## Exercise aim
Among the entries below, please repeat exactly and only the lines from the line containing "def satisfy_modal_alt (info" to the line containing "-- ===== CLAIM", both lines included.

Collected data entries

-- pv_equiv track=rewrite | github.com/PKU-Alignment/align-anything | align_anything/serve/omni_modal_cli.py | satisfy_modal
-- ===== SOURCE A (Python) =====
-- AUDIO_FILES = ['.wav', '.mp3', '.flac', '.m4a', '.ogg', '.aac']
--
-- IMAGE_FILES = ['.jpg', '.jpeg', '.png', '.bmp', '.gif', '.tiff', '.ico', '.webp']
--
-- VIDEO_FILES = ['.mp4', '.avi', '.mov', '.mkv', '.wmv', '.flv', '.webm']
--
-- def satisfy_modal(info: str):
--     for file in AUDIO_FILES:
--         if info.endswith(file):
--             return 'audio'
--     for file in IMAGE_FILES:
--         if info.endswith(file):
--             return 'image'
--     for file in VIDEO_FILES:
--         if info.endswith(file):
--             return 'video'
-- ===== SOURCE B (Python) =====
-- _EXT_TO_MODAL = {
--     '.wav': 'audio', '.mp3': 'audio', '.flac': 'audio', '.m4a': 'audio',
--     '.ogg': 'audio', '.aac': 'audio',
--     '.jpg': 'image', '.jpeg': 'image', '.png': 'image', '.bmp': 'image',
--     '.gif': 'image', '.tiff': 'image', '.ico': 'image', '.webp': 'image',
--     '.mp4': 'video', '.avi': 'video', '.mov': 'video', '.mkv': 'video',
--     '.wmv': 'video', '.flv': 'video', '.webm': 'video',
-- }
--
-- def satisfy_modal(info: str):
--     i = info.rfind('.')
--     if i == -1:
--         return None
--     return _EXT_TO_MODAL.get(info[i:])
-- ===== Notes on version B (the rewrite author's own statement) =====
-- stated objective: simpler
-- what changed: Replaced A's three sequential endswith loops over extension lists by a single dict mapping extension to modality, keyed on the last-dot suffix info[info.rfind('.'):].
import Mathlib
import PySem

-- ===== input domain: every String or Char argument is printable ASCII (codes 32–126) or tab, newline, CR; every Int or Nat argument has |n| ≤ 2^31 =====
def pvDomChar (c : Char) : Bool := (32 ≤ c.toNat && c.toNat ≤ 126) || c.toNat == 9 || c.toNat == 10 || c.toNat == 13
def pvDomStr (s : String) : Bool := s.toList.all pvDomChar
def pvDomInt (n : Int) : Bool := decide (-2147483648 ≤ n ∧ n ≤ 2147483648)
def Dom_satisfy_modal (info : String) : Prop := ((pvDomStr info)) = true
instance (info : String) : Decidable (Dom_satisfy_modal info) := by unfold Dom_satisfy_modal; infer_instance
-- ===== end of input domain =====

-- B replaces A's three sequential endswith loops by one dict lookup keyed on the
-- last-dot suffix of the file name (objective: simpler/idiomatic; same observable value).

-- ===== PORT A =====
def AUDIO_FILES : List String := [".wav", ".mp3", ".flac", ".m4a", ".ogg", ".aac"]
def IMAGE_FILES : List String := [".jpg", ".jpeg", ".png", ".bmp", ".gif", ".tiff", ".ico", ".webp"]
def VIDEO_FILES : List String := [".mp4", ".avi", ".mov", ".mkv", ".wmv", ".flv", ".webm"]

-- A: three for-loops with early return ('for file in L: if info.endswith(file): return m').
def satisfy_modal (info : String) : Option String :=
  if AUDIO_FILES.any (fun file => PySem.Str.endswith info file) then some "audio"
  else if IMAGE_FILES.any (fun file => PySem.Str.endswith info file) then some "image"
  else if VIDEO_FILES.any (fun file => PySem.Str.endswith info file) then some "video"
  else none

-- ===== PORT B =====
def EXT_TO_MODAL : PySem.Dict String String := PySem.Dict.ofList
  [(".wav", "audio"), (".mp3", "audio"), (".flac", "audio"), (".m4a", "audio"),
   (".ogg", "audio"), (".aac", "audio"),
   (".jpg", "image"), (".jpeg", "image"), (".png", "image"), (".bmp", "image"),
   (".gif", "image"), (".tiff", "image"), (".ico", "image"), (".webp", "image"),
   (".mp4", "video"), (".avi", "video"), (".mov", "video"), (".mkv", "video"),
   (".wmv", "video"), (".flv", "video"), (".webm", "video")]

-- B: i = info.rfind('.'); None if i == -1 else _EXT_TO_MODAL.get(info[i:])
def satisfy_modal_alt (info : String) : Option String :=
  let i := PySem.Str.rfind info "."
  if i = -1 then none
  else EXT_TO_MODAL.get? (PySem.Str.slice info (some i) none)

-- ===== PRECONDITION & SPEC =====
def Spec_satisfy_modal (info : String) (out : Option String) : Prop := out = satisfy_modal_alt info
instance (info : String) (out : Option String) : Decidable (Spec_satisfy_modal info out) := by unfold Spec_satisfy_modal; infer_instance

-- ===== CLAIM (what is proved, stated in full; the proofs are below) =====
def Claim_equal_satisfy_modal : Prop := ∀ (info : String), Dom_satisfy_modal info → Spec_satisfy_modal info (satisfy_modal info)

-- ===== LEMMAS AND PROOFS =====

-- rfind.go scans indices k, k-1, …, 0 and returns the largest index where the
-- pattern is a prefix of the corresponding drop, or -1.
lemma rfind_go_spec (l : List Char) (k : Nat) :
    (PySem.Chars.rfind.go l ['.'] k = -1 ∧ ∀ j : Nat, j ≤ k → ¬ ['.'] <+: l.drop j) ∨
    (∃ j : Nat, j ≤ k ∧ PySem.Chars.rfind.go l ['.'] k = (j : Int) ∧ ['.'] <+: l.drop j ∧
      ∀ j' : Nat, j < j' → j' ≤ k → ¬ ['.'] <+: l.drop j') := by
  induction k with
  | zero =>
    by_cases h : ['.'] <+: l
    · right
      exact ⟨0, le_refl 0, by simp [PySem.Chars.rfind.go, List.isPrefixOf_iff_prefix, h],
        by simpa using h, by omega⟩
    · left
      constructor
      · simp [PySem.Chars.rfind.go, List.isPrefixOf_iff_prefix, h]
      · intro j hj; interval_cases j; simpa using h
  | succ k ih =>
    by_cases h : ['.'] <+: l.drop (k + 1)
    · right
      refine ⟨k + 1, le_refl _, ?_, h, by omega⟩
      simp [PySem.Chars.rfind.go, List.isPrefixOf_iff_prefix, h]
    · have hgo : PySem.Chars.rfind.go l ['.'] (k + 1) = PySem.Chars.rfind.go l ['.'] k := by
        simp [PySem.Chars.rfind.go, List.isPrefixOf_iff_prefix, h]
      rcases ih with ⟨h1, h2⟩ | ⟨j, hjk, hval, hpre, hmax⟩
      · left
        refine ⟨by rw [hgo]; exact h1, ?_⟩
        intro j hj
        rcases Nat.lt_or_ge j (k + 1) with hlt | hge
        · exact h2 j (by omega)
        · have : j = k + 1 := by omega
          simpa [this] using h
      · right
        refine ⟨j, by omega, by rw [hgo]; exact hval, hpre, ?_⟩
        intro j' hj1 hj2
        rcases Nat.lt_or_ge j' (k + 1) with hlt | hge
        · exact hmax j' hj1 (by omega)
        · have : j' = k + 1 := by omega
          simpa [this] using h

-- a suffix starting with '.' whose tail is dot-free: endswith is drop-at-rfind equality
lemma endswith_iff_drop (l : List Char) (j : Nat) (t : List Char)
    (hd : l.drop j = '.' :: t) (ht : '.' ∉ t) (u : List Char) (hu : '.' ∉ u) :
    PySem.Chars.endswith l ('.' :: u) = true ↔ l.drop j = '.' :: u := by
  constructor
  · intro h
    rcases (PySem.Chars.endswith_iff l ('.' :: u)).mp h with ⟨p, hp⟩
    have hm : l.drop p.length = '.' :: u := by
      rw [← hp, List.drop_append]; simp
    rcases Nat.lt_trichotomy p.length j with hlt | heq | hgt
    · -- the '.' heading u's copy would sit strictly before j: then t contains '.'
      exfalso
      have hdj : l.drop j = ('.' :: u).drop (j - p.length) := by
        conv_lhs => rw [← hp]
        rw [List.drop_append]
        have : j - p.length ≠ 0 := by omega
        simp [List.drop_eq_nil_of_le (by omega : p.length ≤ j)]
      have hpos : j - p.length ≠ 0 := by omega
      rcases Nat.exists_eq_succ_of_ne_zero hpos with ⟨d, hdd⟩
      rw [hdd] at hdj
      simp only [List.drop_succ_cons] at hdj
      have : '.' ∈ u.drop d := by rw [← hdj, hd]; exact List.mem_cons_self
      exact hu (List.mem_of_mem_drop this)
    · rw [heq] at hm; exact hm
    · -- the '.' heading this suffix would be inside t
      exfalso
      have hdj : l.drop p.length = (l.drop j).drop (p.length - j) := by
        rw [List.drop_drop]; congr 1; omega
      rw [hd] at hdj
      have hpos : p.length - j ≠ 0 := by omega
      rcases Nat.exists_eq_succ_of_ne_zero hpos with ⟨d, hdd⟩
      rw [hdd] at hdj
      simp only [List.drop_succ_cons] at hdj
      have : '.' ∈ t.drop d := by rw [← hdj, hm]; exact List.mem_cons_self
      exact ht (List.mem_of_mem_drop this)
  · intro h
    exact (PySem.Chars.endswith_iff l ('.' :: u)).mpr (h ▸ List.drop_suffix j l)

lemma chars_endswith_no_dot (l E : List Char) (h : '.' ∉ l) (hdot : '.' ∈ E) :
    PySem.Chars.endswith l E = false := by
  rw [Bool.eq_false_iff]
  intro hc
  exact h (((PySem.Chars.endswith_iff _ _).mp hc).subset hdot)

theorem satisfy_modal_eq (info : String) : satisfy_modal info = satisfy_modal_alt info := by
  unfold satisfy_modal satisfy_modal_alt
  simp only [PySem.Str.rfind_eq, PySem.Chars.rfind]
  have hlist : (".").toList = ['.'] := rfl
  rw [hlist]
  rcases rfind_go_spec info.toList info.toList.length with ⟨hval, hnone⟩ | ⟨j, hjk, hval, hpre, hmax⟩
  · -- no dot in info: A's loops all fail, B returns None at i == -1
    have hno : '.' ∉ info.toList := by
      intro hm
      rcases List.getElem_of_mem hm with ⟨i, hi, hget⟩
      refine hnone i (by omega) ?_
      rw [List.drop_eq_getElem_cons hi, hget]
      exact ⟨_, rfl⟩
    rw [hval]
    have hA : AUDIO_FILES.any (fun file => PySem.Str.endswith info file) = false := by
      rw [List.any_eq_false]; intro f hf
      fin_cases hf <;> simp [PySem.Str.endswith_eq, chars_endswith_no_dot info.toList _ hno]
    have hI : IMAGE_FILES.any (fun file => PySem.Str.endswith info file) = false := by
      rw [List.any_eq_false]; intro f hf
      fin_cases hf <;> simp [PySem.Str.endswith_eq, chars_endswith_no_dot info.toList _ hno]
    have hV : VIDEO_FILES.any (fun file => PySem.Str.endswith info file) = false := by
      rw [List.any_eq_false]; intro f hf
      fin_cases hf <;> simp [PySem.Str.endswith_eq, chars_endswith_no_dot info.toList _ hno]
    simp only [hA, hI, hV]
    simp
  · -- a last dot at index j: both sides depend only on info.toList.drop j
    rcases hpre with ⟨t, ht'⟩
    have hd : info.toList.drop j = '.' :: t := ht'.symm
    have ht : '.' ∉ t := by
      intro hm
      rcases List.getElem_of_mem hm with ⟨d, hdlt, hget⟩
      have hlen : (info.toList.drop j).length = info.toList.length - j := List.length_drop ..
      rw [hd] at hlen
      simp only [List.length_cons] at hlen
      refine hmax (j + 1 + d) (by omega) (by omega) ?_
      have h1 : info.toList.drop (j + 1) = t := by
        have h0 : List.drop 1 (List.drop j info.toList) = List.drop (j + 1) info.toList :=
          List.drop_drop ..
        rw [hd] at h0
        simpa using h0.symm
      have h2 : info.toList.drop (j + 1 + d) = t.drop d := by
        rw [← h1, List.drop_drop]
      rw [h2, List.drop_eq_getElem_cons hdlt, hget]
      exact ⟨_, rfl⟩
    have hchar := endswith_iff_drop info.toList j t hd ht
    have hE : ∀ (E : String) (u : List Char), E.toList = '.' :: u → '.' ∉ u →
        PySem.Str.endswith info E = decide (t = u) := by
      intro E u hEu hu
      rw [PySem.Str.endswith_eq, hEu]
      by_cases hcase : t = u
      · simp only [hcase, decide_true]
        exact (hchar u hu).mpr (by rw [hd, hcase])
      · simp only [hcase, decide_false, Bool.eq_false_iff]
        intro hc
        have h0 := (hchar u hu).mp hc
        rw [hd] at h0
        simp only [List.cons.injEq] at h0
        exact hcase h0.2
    have hK : (PySem.Str.slice info (some ((j : Nat) : Int)) none).toList = '.' :: t := by
      rw [PySem.Str.toList_slice]
      show PySem.List.slice info.toList (some ((j : Nat) : Int)) none = '.' :: t
      rw [PySem.List.slice_from_natCast]
      exact hd
    have hbeq : ∀ (E : String) (u : List Char), E.toList = '.' :: u →
        (E == PySem.Str.slice info (some ((j : Nat) : Int)) none) = decide (t = u) := by
      intro E u hEu
      by_cases hcase : t = u
      · simp only [hcase, decide_true, beq_iff_eq]
        apply String.toList_inj.mp
        rw [hEu, hK, hcase]
      · simp only [hcase, decide_false]
        rw [beq_eq_false_iff_ne]
        intro he
        rw [he] at hEu
        rw [hK] at hEu
        simp only [List.cons.injEq] at hEu
        exact hcase hEu.2
    rw [hval]
    have hne : ¬ ((j : Nat) : Int) = -1 := by omega
    have hEXT : EXT_TO_MODAL = PySem.Dict.mk
      [(".wav", "audio"), (".mp3", "audio"), (".flac", "audio"), (".m4a", "audio"),
       (".ogg", "audio"), (".aac", "audio"),
       (".jpg", "image"), (".jpeg", "image"), (".png", "image"), (".bmp", "image"),
       (".gif", "image"), (".tiff", "image"), (".ico", "image"), (".webp", "image"),
       (".mp4", "video"), (".avi", "video"), (".mov", "video"), (".mkv", "video"),
       (".wmv", "video"), (".flv", "video"), (".webm", "video")] := by rfl
    simp only [AUDIO_FILES, IMAGE_FILES, VIDEO_FILES, List.any_cons, List.any_nil,
      Bool.or_false, hEXT, PySem.Dict.get?_mk_cons,
      if_neg hne,
      hE ".wav" ['w', 'a', 'v'] rfl (by decide),
      hE ".mp3" ['m', 'p', '3'] rfl (by decide),
      hE ".flac" ['f', 'l', 'a', 'c'] rfl (by decide),
      hE ".m4a" ['m', '4', 'a'] rfl (by decide),
      hE ".ogg" ['o', 'g', 'g'] rfl (by decide),
      hE ".aac" ['a', 'a', 'c'] rfl (by decide),
      hE ".jpg" ['j', 'p', 'g'] rfl (by decide),
      hE ".jpeg" ['j', 'p', 'e', 'g'] rfl (by decide),
      hE ".png" ['p', 'n', 'g'] rfl (by decide),
      hE ".bmp" ['b', 'm', 'p'] rfl (by decide),
      hE ".gif" ['g', 'i', 'f'] rfl (by decide),
      hE ".tiff" ['t', 'i', 'f', 'f'] rfl (by decide),
      hE ".ico" ['i', 'c', 'o'] rfl (by decide),
      hE ".webp" ['w', 'e', 'b', 'p'] rfl (by decide),
      hE ".mp4" ['m', 'p', '4'] rfl (by decide),
      hE ".avi" ['a', 'v', 'i'] rfl (by decide),
      hE ".mov" ['m', 'o', 'v'] rfl (by decide),
      hE ".mkv" ['m', 'k', 'v'] rfl (by decide),
      hE ".wmv" ['w', 'm', 'v'] rfl (by decide),
      hE ".flv" ['f', 'l', 'v'] rfl (by decide),
      hE ".webm" ['w', 'e', 'b', 'm'] rfl (by decide),
      hbeq ".wav" ['w', 'a', 'v'] rfl,
      hbeq ".mp3" ['m', 'p', '3'] rfl,
      hbeq ".flac" ['f', 'l', 'a', 'c'] rfl,
      hbeq ".m4a" ['m', '4', 'a'] rfl,
      hbeq ".ogg" ['o', 'g', 'g'] rfl,
      hbeq ".aac" ['a', 'a', 'c'] rfl,
      hbeq ".jpg" ['j', 'p', 'g'] rfl,
      hbeq ".jpeg" ['j', 'p', 'e', 'g'] rfl,
      hbeq ".png" ['p', 'n', 'g'] rfl,
      hbeq ".bmp" ['b', 'm', 'p'] rfl,
      hbeq ".gif" ['g', 'i', 'f'] rfl,
      hbeq ".tiff" ['t', 'i', 'f', 'f'] rfl,
      hbeq ".ico" ['i', 'c', 'o'] rfl,
      hbeq ".webp" ['w', 'e', 'b', 'p'] rfl,
      hbeq ".mp4" ['m', 'p', '4'] rfl,
      hbeq ".avi" ['a', 'v', 'i'] rfl,
      hbeq ".mov" ['m', 'o', 'v'] rfl,
      hbeq ".mkv" ['m', 'k', 'v'] rfl,
      hbeq ".wmv" ['w', 'm', 'v'] rfl,
      hbeq ".flv" ['f', 'l', 'v'] rfl,
      hbeq ".webm" ['w', 'e', 'b', 'm'] rfl]
    by_cases h0 : t = ['w', 'a', 'v'] <;> simp [h0]
    by_cases h1 : t = ['m', 'p', '3'] <;> simp [h1]
    by_cases h2 : t = ['f', 'l', 'a', 'c'] <;> simp [h2]
    by_cases h3 : t = ['m', '4', 'a'] <;> simp [h3]
    by_cases h4 : t = ['o', 'g', 'g'] <;> simp [h4]
    by_cases h5 : t = ['a', 'a', 'c'] <;> simp [h5]
    by_cases h6 : t = ['j', 'p', 'g'] <;> simp [h6]
    by_cases h7 : t = ['j', 'p', 'e', 'g'] <;> simp [h7]
    by_cases h8 : t = ['p', 'n', 'g'] <;> simp [h8]
    by_cases h9 : t = ['b', 'm', 'p'] <;> simp [h9]
    by_cases h10 : t = ['g', 'i', 'f'] <;> simp [h10]
    by_cases h11 : t = ['t', 'i', 'f', 'f'] <;> simp [h11]
    by_cases h12 : t = ['i', 'c', 'o'] <;> simp [h12]
    by_cases h13 : t = ['w', 'e', 'b', 'p'] <;> simp [h13]
    by_cases h14 : t = ['m', 'p', '4'] <;> simp [h14]
    by_cases h15 : t = ['a', 'v', 'i'] <;> simp [h15]
    by_cases h16 : t = ['m', 'o', 'v'] <;> simp [h16]
    by_cases h17 : t = ['m', 'k', 'v'] <;> simp [h17]
    by_cases h18 : t = ['w', 'm', 'v'] <;> simp [h18]
    by_cases h19 : t = ['f', 'l', 'v'] <;> simp [h19]
    by_cases h20 : t = ['w', 'e', 'b', 'm'] <;> simp [h20]
    simp [PySem.Dict.get?]

-- ===== VERDICT (by name: the statement is the Claim_ definition above) =====
theorem satisfy_modal_spec : Claim_equal_satisfy_modal := by
  intro info _
  unfold Spec_satisfy_modal
  exact satisfy_modal_eq info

## Answer box
def satisfy_modal_alt (info : String) : Option String :=
  let i := PySem.Str.rfind info "."
  if i = -1 then none
  else EXT_TO_MODAL.get? (PySem.Str.slice info (some i) none)

-- ===== PRECONDITION & SPEC =====
def Spec_satisfy_modal (info : String) (out : Option String) : Prop := out = satisfy_modal_alt info
instance (info : String) (out : Option String) : Decidable (Spec_satisfy_modal info out) := by unfold Spec_satisfy_modal; infer_instance

-- ===== CLAIM (what is proved, stated in full; the proofs are below) =====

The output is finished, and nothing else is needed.